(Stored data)
_ _ _

-- pv_equiv track=rewrite | github.com/tedhabeck/mcp-context-forge | scripts/license_checker.py | _canonicalize_pkg_name
-- ===== SOURCE A (Python) =====
-- def _canonicalize_pkg_name(value: str) -> str:
--     if not isinstance(value, str):
--         return ""
--     raw = value.strip()
--     if not raw:
--         return ""
--     for sep in (";", " ", "["):
--         if sep in raw:
--             raw = raw.split(sep, 1)[0].strip()
--     if "@" in raw:
--         raw = raw.split("@", 1)[0].strip()
--
--     for op in ("==", ">=", "<=", "!=", ">", "<", "~=", "==="):
--         if op in raw:
--             raw = raw.split(op, 1)[0].strip()
--     return raw.replace("_", "-").lower()
-- ===== SOURCE B (Python) =====
-- def _canonicalize_pkg_name(value: str) -> str:
--     if not isinstance(value, str):
--         return ""
--     raw = value.strip()
--     if not raw:
--         return ""
--     # One pass over the delimiter/operator tokens in A's precedence order,
--     # maintaining only an integer cut position instead of re-slicing and
--     # re-stripping the string at every stage.
--     cut = len(raw)
--     for tok in (";", " ", "[", "@", "==", ">=", "<=", "!=", ">", "<", "~=", "==="):
--         pos = raw.find(tok, 0, cut)
--         if pos != -1:
--             cut = pos
--     return raw[:cut].strip().replace("_", "-").lower()
-- ===== Notes on version B (the rewrite author's own statement) =====
-- stated objective: alternative
-- what changed: Instead of repeatedly re-slicing and re-stripping the string at every delimiter/operator stage, B scans the tokens once maintaining only an integer cut position via bounded str.find(tok, 0, cut), and slices and strips the string a single time at the end.
import Mathlib
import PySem

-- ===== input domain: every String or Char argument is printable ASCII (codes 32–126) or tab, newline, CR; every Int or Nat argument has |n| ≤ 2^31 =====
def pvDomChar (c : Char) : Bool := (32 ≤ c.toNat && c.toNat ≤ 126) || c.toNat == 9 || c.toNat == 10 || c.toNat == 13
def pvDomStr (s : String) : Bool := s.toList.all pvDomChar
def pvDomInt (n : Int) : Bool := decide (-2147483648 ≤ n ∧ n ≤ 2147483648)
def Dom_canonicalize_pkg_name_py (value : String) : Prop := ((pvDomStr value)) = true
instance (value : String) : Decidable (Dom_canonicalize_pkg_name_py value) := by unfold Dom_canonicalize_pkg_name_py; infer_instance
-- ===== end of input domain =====

-- B replaces A's per-token re-slice-and-restrip of the string by a single integer
-- cut position maintained with bounded find, slicing and stripping once at the end.


-- ===== PORT A =====
-- One stage of A's loop body: `if sep in raw: raw = raw.split(sep, 1)[0].strip()`.
-- Every sep A uses is a nonempty literal, so `raw.split(sep, 1)` is `some` of a
-- nonempty list and Python's `[0]` is its head; `getD []`/`headD ""` only unpack that.
def pvCutA (r sep : String) : String :=
  if PySem.Str.isIn sep r then
    PySem.Str.strip (((PySem.Str.splitMax? r sep 1).getD []).headD "")
  else r

def canonicalize_pkg_name_py (value : String) : String :=
  let raw0 := PySem.Str.strip value
  if raw0 = "" then ""
  else
    let raw1 := [";", " ", "["].foldl pvCutA raw0
    let raw2 := pvCutA raw1 "@"
    let raw3 := ["==", ">=", "<=", "!=", ">", "<", "~=", "==="].foldl pvCutA raw2
    PySem.Str.lower (PySem.Str.replace raw3 "_" "-")

-- ===== PORT B =====
def canonicalize_pkg_name_py_alt (value : String) : String :=
  let raw := PySem.Str.strip value
  if raw = "" then ""
  else
    let cut := [";", " ", "[", "@", "==", ">=", "<=", "!=", ">", "<", "~=", "==="].foldl
      (fun cut tok =>
        -- raw.find(tok, 0, cut)
        let pos := PySem.Str.findFrom raw tok 0 (some cut)
        if pos ≠ -1 then pos else cut)
      (PySem.Str.len raw)
    PySem.Str.lower (PySem.Str.replace (PySem.Str.strip (PySem.Str.slice raw none (some cut))) "_" "-")

-- ===== PRECONDITION & SPEC =====
def Spec_canonicalize_pkg_name_py (value : String) (out : String) : Prop := out = canonicalize_pkg_name_py_alt value
instance (value : String) (out : String) : Decidable (Spec_canonicalize_pkg_name_py value out) := by unfold Spec_canonicalize_pkg_name_py; infer_instance

-- ===== CLAIM (what is proved, stated in full; the proofs are below) =====
def Claim_equal_canonicalize_pkg_name_py : Prop := ∀ (value : String), Dom_canonicalize_pkg_name_py value → Spec_canonicalize_pkg_name_py value (canonicalize_pkg_name_py value)

-- ===== LEMMAS AND PROOFS =====

-- index of the first full occurrence of `sep` in a list (its length if absent)
def occIdx (sep : List Char) : List Char → Nat
  | [] => 0
  | c :: t => if sep.isPrefixOf (c :: t) then 0 else occIdx sep (t) + 1

-- the tokens A/B cut at: nonempty, and either the single space or whitespace-free
def TokOK (t : List Char) : Prop := t ≠ [] ∧ (t = [' '] ∨ ∀ c ∈ t, PySem.Chars.isspace c = false)

lemma occIdx_le (sep l : List Char) : occIdx sep l ≤ l.length := by
  induction l with
  | nil => simp [occIdx]
  | cons c t ih => simp only [occIdx]; split <;> simp <;> omega

lemma occIdx_eq_length (sep l : List Char) (h : ¬ sep <:+: l) : occIdx sep l = l.length := by
  induction l with
  | nil => simp [occIdx]
  | cons c t ih =>
    simp only [occIdx]
    rw [List.infix_cons_iff] at h
    push_neg at h
    rw [if_neg (by rw [List.isPrefixOf_iff_prefix]; exact fun hc => h.1 hc)]
    simp [ih h.2]

lemma prefix_drop_occIdx (sep l : List Char) (h : sep <:+: l) : sep <+: l.drop (occIdx sep l) := by
  induction l with
  | nil => simp_all [List.infix_nil]
  | cons c t ih =>
    simp only [occIdx]
    by_cases hp : sep.isPrefixOf (c :: t)
    · simp only [if_pos hp, List.drop_zero]
      exact List.isPrefixOf_iff_prefix.mp hp
    · rw [if_neg hp]
      rw [List.infix_cons_iff] at h
      rcases h with h | h
      · exact absurd (List.isPrefixOf_iff_prefix.mpr h) hp
      · simpa using ih h

lemma occIdx_le_of_prefix_drop (sep l : List Char) (i : ℕ) (h : sep <+: l.drop i) :
    occIdx sep l ≤ i := by
  induction l generalizing i with
  | nil => simp [occIdx]
  | cons c t ih =>
    simp only [occIdx]
    by_cases hp : sep.isPrefixOf (c :: t)
    · simp [hp]
    · rw [if_neg hp]
      cases i with
      | zero => exact absurd (List.isPrefixOf_iff_prefix.mpr (by simpa using h)) hp
      | succ j =>
        have := ih j (by simpa using h)
        omega

lemma occIdx_add_length_le (sep l : List Char) (h : sep <:+: l) :
    occIdx sep l + sep.length ≤ l.length := by
  have h1 := prefix_drop_occIdx sep l h
  have h2 := h1.length_le
  have h3 := occIdx_le sep l
  rw [List.length_drop] at h2
  omega

lemma find_go_occ (sub : List Char) (hsub : sub ≠ []) :
    ∀ (l : List Char) (k : ℕ),
      PySem.Chars.find.go sub l k = if sub <:+: l then ((k : ℤ) + occIdx sub l) else -1 := by
  intro l
  induction l with
  | nil =>
    intro k
    rw [PySem.Chars.find.go.eq_def]
    simp [List.infix_nil, hsub, List.isEmpty_iff]
  | cons c t ih =>
    intro k
    rw [PySem.Chars.find.go.eq_def]
    simp only []
    by_cases hp : sub.isPrefixOf (c :: t)
    · rw [if_pos hp]
      have : sub <:+: c :: t := (List.isPrefixOf_iff_prefix.mp hp).isInfix
      simp [this, occIdx, hp]
    · rw [if_neg hp, ih (k + 1)]
      by_cases hin : sub <:+: t
      · have : sub <:+: c :: t := by rw [List.infix_cons_iff]; exact Or.inr hin
        rw [if_pos hin, if_pos this]
        simp only [occIdx, if_neg hp]
        push_cast
        ring
      · have : ¬ sub <:+: c :: t := by
          rw [List.infix_cons_iff]
          push_neg
          exact ⟨fun hc => hp (List.isPrefixOf_iff_prefix.mpr hc), hin⟩
        rw [if_neg hin, if_neg this]

lemma find_eq_occ (l sub : List Char) (hsub : sub ≠ []) :
    PySem.Chars.find l sub = if sub <:+: l then (occIdx sub l : ℤ) else -1 := by
  simpa using find_go_occ sub hsub l 0
-- pv_equiv track=rewrite | github.com/sukhdev01/Error-detection-and-correction-IN-Computer_Network | 2DimentionalParityCheck.py | addingParity
-- ===== SOURCE A (Python) =====
-- def addingParity(string,div=5):
--     message=str()
--     #adding parity in rows format
--     while(string):
--         chunk = string[:div]
--         string = string[div:]
--         message+=chunk
--
--         sum_chunk=0
--         if len(chunk)==div:
--             for i in range(div):
--                 sum_chunk += int(chunk[i])
--             #parity adding
--             message+=str(sum_chunk%2)
--         else:
--             for i in range(div-len(chunk)): #padding zeros
--                 message+='0'
--             for i in range(len(chunk)):
--                 sum_chunk += int(chunk[i])
--             #parity adding
--             message +=str(sum_chunk%2)
--
--     #adding parity in columns format
--     column_len=len(message)//(div+1)
--     for i in range(div):
--         sum_column=0
--         for j in range(column_len):
--             sum_column += int(message[i+(div+1)*j])
--         message += str(sum_column%2)
--     return message
-- ===== SOURCE B (Python) =====
-- def addingParity(string, div=5):
--     # Grid decomposition: rows of padded data + row parity, then column parities from the grid.
--     rows = [string[i:i + div] for i in range(0, len(string), div)]
--     out_rows = [chunk + '0' * (div - len(chunk)) + str(sum(int(c) for c in chunk) % 2)
--                 for chunk in rows]
--     cols = [str(sum(int(r[i]) for r in out_rows) % 2) for i in range(div)]
--     return ''.join(out_rows) + ''.join(cols)
-- ===== Notes on version B (the rewrite author's own statement) =====
-- stated objective: simpler
-- what changed: B builds the parity grid explicitly - a list of padded rows with their row-parity bit, built by comprehensions, then column parities read as r[i] from each row - instead of A's single growing string updated in a while loop with stride index arithmetic message[i+(div+1)*j] and an integer-division row count.
-- outside the precondition, e.g. on addingParity('', 0): A returns '', B raises ValueError
import Mathlib
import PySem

_ _ _

■ INSTRUCTIONS TO FOLLOW ■
Which lines of the records hold the string "padded"? Copy each one.

■ SOLVED EXERCISE ■
--     # Grid decomposition: rows of padded data + row parity, then column parities from the grid.
-- what changed: B builds the parity grid explicitly - a list of padded rows with their row-parity bit, built by comprehensions, then column parities read as r[i] from each row - instead of A's single growing string updated in a while loop with stride index arithmetic message[i+(div+1)*j] and an integer-division row count.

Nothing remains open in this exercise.